● Directions for this task:
Copy all lines holding the word "rest" from the entries.

== Data for processing

-- ===== CLAIM (what is proved, stated in full; the proofs are below) =====
def Claim_equal_buildTreeGroundUp : Prop := ∀ (tree : List (List Int)), Dom_buildTreeGroundUp tree → Spec_buildTreeGroundUp tree (buildTreeGroundUp tree)

-- ===== LEMMAS AND PROOFS =====

-- the common closed form both ports are proved equal to
def cntL (l : List (List Int)) : Int := ((l.map List.length).sum : Nat)


def idsRow (b : Int) (m : Nat) : List Int := (List.range m).map (fun (q : Nat) => b + (q : Int) + 1)

def idsFrom (c : Int) : List (List Int) → List (List Int)
  | [] => []
  | line :: rest => idsRow c line.length :: idsFrom (c + line.length) rest

def rowEnt (c r p : Int) (prev : List Int) : List Int → List (Int × PySem.Dict String (Option Int))
  | [] => []
  | v :: vs => (c + 1, BEntry prev r p v) :: rowEnt (c + 1) r (p + 1) prev vs

def specRows (c r : Int) (prev : List Int) : List (List Int) → List (Int × PySem.Dict String (Option Int))
  | [] => []
  | line :: rest => rowEnt c r 0 prev line ++ specRows (c + line.length) (r + 1) (idsRow c line.length) rest

-- ---- generic Dict-on-literal-list facts ----
lemma dict_insert_fresh {ν : Type} (E : List (Int × ν)) (k : Int) (v : ν)
    (h : ∀ pr ∈ E, pr.1 ≠ k) :
    PySem.Dict.insert ⟨E⟩ k v = (⟨E ++ [(k, v)]⟩ : PySem.Dict Int ν) := by
  have hc : (⟨E⟩ : PySem.Dict Int ν).contains k = false := by
    rw [PySem.Dict.contains_mk]
    simp only [List.any_eq_false]
    intro p hp; simpa using h p hp
  simp [PySem.Dict.insert, hc]
-- ===== PRECONDITION & SPEC =====
def Spec_remove_autodoc_documentation_py (content : String) (language : String) (out : String) : Prop := out = remove_autodoc_documentation_py_alt content language
instance (content : String) (language : String) (out : String) : Decidable (Spec_remove_autodoc_documentation_py content language out) := by unfold Spec_remove_autodoc_documentation_py; infer_instance

-- ===== CLAIM (what is proved, stated in full; the proofs are below) =====
def Claim_equal_remove_autodoc_documentation_py : Prop := ∀ (content : String) (language : String), Dom_remove_autodoc_documentation_py content language → Spec_remove_autodoc_documentation_py content language (remove_autodoc_documentation_py content language)

-- ===== LEMMAS AND PROOFS =====

theorem drop_aSkipTriple (lines : List String) (i : Nat) :
    lines.drop (aSkipTriple lines i + 1) = bDropDoc (lines.drop i) := by
  fun_induction aSkipTriple lines i with
  | case1 i h hin =>
    rw [List.getD_eq_getElem lines "" h] at hin
    rw [List.drop_eq_getElem_cons h]
    simp only [bDropDoc]
    rw [if_pos hin]
  | case2 i h hin ih =>
    rw [List.getD_eq_getElem lines "" h] at hin
    rw [List.drop_eq_getElem_cons h]
    simp only [bDropDoc]
    rw [if_neg hin]
    exact ih
  | case3 i h =>
    rw [List.drop_eq_nil_of_le (by omega : lines.length ≤ i + 1),
        List.drop_eq_nil_of_le (by omega : lines.length ≤ i)]
    simp only [bDropDoc]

====

● Reply:
  | line :: rest => idsRow c line.length :: idsFrom (c + line.length) rest
  | line :: rest => rowEnt c r 0 prev line ++ specRows (c + line.length) (r + 1) (idsRow c line.length) rest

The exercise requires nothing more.